Dari JAKARTA, di tengah tren penurunan suku bunga acuan atau BI rate Bank Indonesia selama setahun terakhir, fenomena menarik justru terjadi pada bunga kredit perbankan digital yang menunjukkan resistensi dan tetap berada pada level tinggi. Sejumlah bank digital bahkan masih mempertahankan Suku Bunga Dasar Kredit (SBDK) di angka dua digit, khususnya untuk segmen kredit konsumsi dan usaha mikro, kecil, dan menengah (UMKM).

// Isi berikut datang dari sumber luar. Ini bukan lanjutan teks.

-- pv_equiv track=rewrite | github.com/daalgi/algorithms | graphs/find_all_possible_recipes_from_given_supplies.py | bfs_iter
-- ===== SOURCE A (Python) =====
-- from typing import List
-- from collections import defaultdict, deque
--
-- def bfs_iter(
--     recipes: List[str], ingredients: List[List[str]], supplies: List[str]
-- ) -> List[str]:
--     # Time complexity: O(n)
--     # Space complexity: O(n)
--
--     # Solution with a graph mapping recipe -> ingredients
--     n = len(recipes)
--
--     supplies = set(supplies)
--
--     # Build an adjacency list:
--     # ingredient: [sub_ingredient1, sub_ingredient2, ...]
--     adj = defaultdict(list)
--     for i in range(n):
--         for ingredient in ingredients[i]:
--             adj[recipes[i]].append(ingredient)
--
--     can_make = {ing: True for ing in supplies}
--
--     for recipe in recipes:
--
--         if recipe in can_make:
--             continue
--
--         q = deque([recipe])
--         contains_all = True
--         current_ingredients = set()
--         while q:
--
--             # Current ingredient
--             ingredient = q.popleft()
--
--             # Ingredient already seen previously
--             if ingredient in can_make:
--                 if can_make[ingredient]:
--                     continue
--                 contains_all = False
--                 break
--
--             if ingredient in current_ingredients:
--                 contains_all = False
--                 break
--             current_ingredients.add(ingredient)
--
--             # Check if `ingredient` is made of other ingredients
--             # or a basic ingredient in `supplies`
--             if ingredient not in adj and ingredient not in supplies:
--                 # If not, the current `ingredient` can't be found
--                 # so the current `recipe` can't be made
--                 can_make[ingredient] = False
--                 contains_all = False
--                 break
--
--             for subing in adj[ingredient]:
--                 q.append(subing)
--
--         can_make[recipe] = contains_all
--
--     return [r for r in recipes if can_make[r]]
-- ===== SOURCE B (Python) =====
-- def bfs_iter(recipes, ingredients, supplies):
--     # Mutual-recursive solver over two result sets (good/bad) instead of A's
--     # per-recipe BFS queue over a single can_make dict; adjacency built by
--     # whole-list concatenation per (recipe, ingredients) pair.
--     adj = {}
--     for r, ings in zip(recipes, ingredients):
--         adj[r] = adj.get(r, []) + list(ings)
--
--     good = set(supplies)
--     bad = set()
--
--     def solve(node, seen):
--         if node in good:
--             return True
--         if node in bad or node in seen:
--             return False
--         seen.add(node)
--         subs = adj.get(node)
--         if not subs:
--             bad.add(node)
--             return False
--         return all(solve(s, seen) for s in subs)
--
--     for r in recipes:
--         if r not in good and r not in bad:
--             (good if solve(r, set()) else bad).add(r)
--
--     return [r for r in recipes if r in good]
-- ===== Notes on version B (the rewrite author's own statement) =====
-- stated objective: alternative
-- what changed: A's per-recipe BFS over a deque with a single can_make dict is replaced by a pair of mutually recursive functions (solve over one node, all over its sub-ingredient list) threading two result sets good/bad, and the adjacency dict is built by per-recipe whole-list concatenation over zip instead of per-ingredient appends over indices.
import Mathlib
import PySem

Salah satu contoh yang menonjol adalah PT Bank Amar Indonesia Tbk (AMAR), yang per April 2025 menetapkan SBDK di kisaran 9,69% hingga 24,04%. Tingginya suku bunga ini, terutama pada kredit mikro UMKM dan konsumsi non-KPR, dijelaskan oleh David Wirawan, Senior Vice President Finance Amar Bank, karena beban biaya overhead yang mencapai 16,21%, sementara margin keuntungan yang diperoleh hanya sekitar 2%.
Tidak hanya sekadar bertahan tinggi, beberapa bank digital justru tercatat menaikkan SBDK mereka. PT Krom Bank Indonesia Tbk (BBSI), misalnya, mengalami kenaikan SBDK dari 8,13%–8,53% pada Januari 2025 menjadi 9,02%–9,45% pada April 2025. Peningkatan ini seiring dengan peningkatan margin keuntungan bank tersebut. Senada, PT Bank Jago Tbk (ARTO) juga mencatat kenaikan SBDK untuk kredit korporasi dari 7,41% menjadi 7,72% dalam periode yang sama, meskipun margin keuntungannya tetap stabil di angka 2%.
David Wirawan dari Amar Bank menggarisbawahi bahwa penentuan suku bunga kredit tidak serta-merta mengikuti pergerakan BI rate. Pihaknya menggunakan prinsip risk-based pricing, yaitu penetapan harga berdasarkan risiko nasabah, kualitas portofolio, dan daya serap pasar. Ia menjelaskan, “Segmen UMKM dan individu yang belum terlayani memiliki risiko bawaan yang lebih tinggi.” Oleh karena itu, penyesuaian bunga kredit juga mempertimbangkan kesiapan internal bank, biaya dana, serta prospek ekonomi secara menyeluruh. Amar Bank berupaya menjaga keseimbangan antara daya saing bunga dengan prinsip kehati-hatian agar penyaluran kredit tetap inklusif dan berkelanjutan.
Penjelasan serupa disampaikan oleh Direktur Utama PT Krom Bank, Anton Hermawan. Menurutnya, penetapan bunga dilakukan secara proporsional, disesuaikan berdasarkan profil risiko debitur. Penyaluran kredit juga dilakukan secara selektif untuk memastikan kualitas portofolio tetap terjaga. Pendekatan ini memastikan bahwa bank dapat mengelola risiko dengan cermat sembari tetap melayani segmen pasar yang berpotensi tinggi namun memiliki karakteristik risiko yang berbeda.
Di sisi lain, PT Allo Bank Indonesia Tbk (BBHI) juga mencatat SBDK yang berkisar antara 10% hingga 26,75%. Sama halnya dengan Amar Bank, kredit konsumsi non-KPR mencatat bunga tertinggi, terutama karena beban biaya overhead yang mencapai 17,1% dan margin keuntungan 3,45%. Direktur Umum Allo Bank, Indra Utoyo, menegaskan bahwa banknya menerapkan skema bunga yang ketat berdasarkan profil risiko debitur. Debitur dengan skor kredit rendah akan dikenakan bunga lebih tinggi, sedangkan nasabah berisiko rendah bisa menikmati bunga yang lebih kompetitif. Indra menambahkan bahwa bank digital dapat mengenakan risk premium yang lebih tinggi pada kredit tanpa agunan untuk mengkompensasi risiko gagal bayar yang lebih besar.
Menariknya, Indra Utoyo juga menekankan bahwa suku bunga bukanlah satu-satunya faktor penentu dalam keputusan nasabah memilih bank digital. Kemudahan proses, fleksibilitas tenor, serta limit kredit yang ditawarkan juga menjadi pertimbangan penting bagi konsumen. Hal ini menunjukkan bahwa bank digital tidak hanya bersaing dalam hal bunga, tetapi juga dalam efisiensi layanan dan nilai tambah yang diberikan kepada nasabah.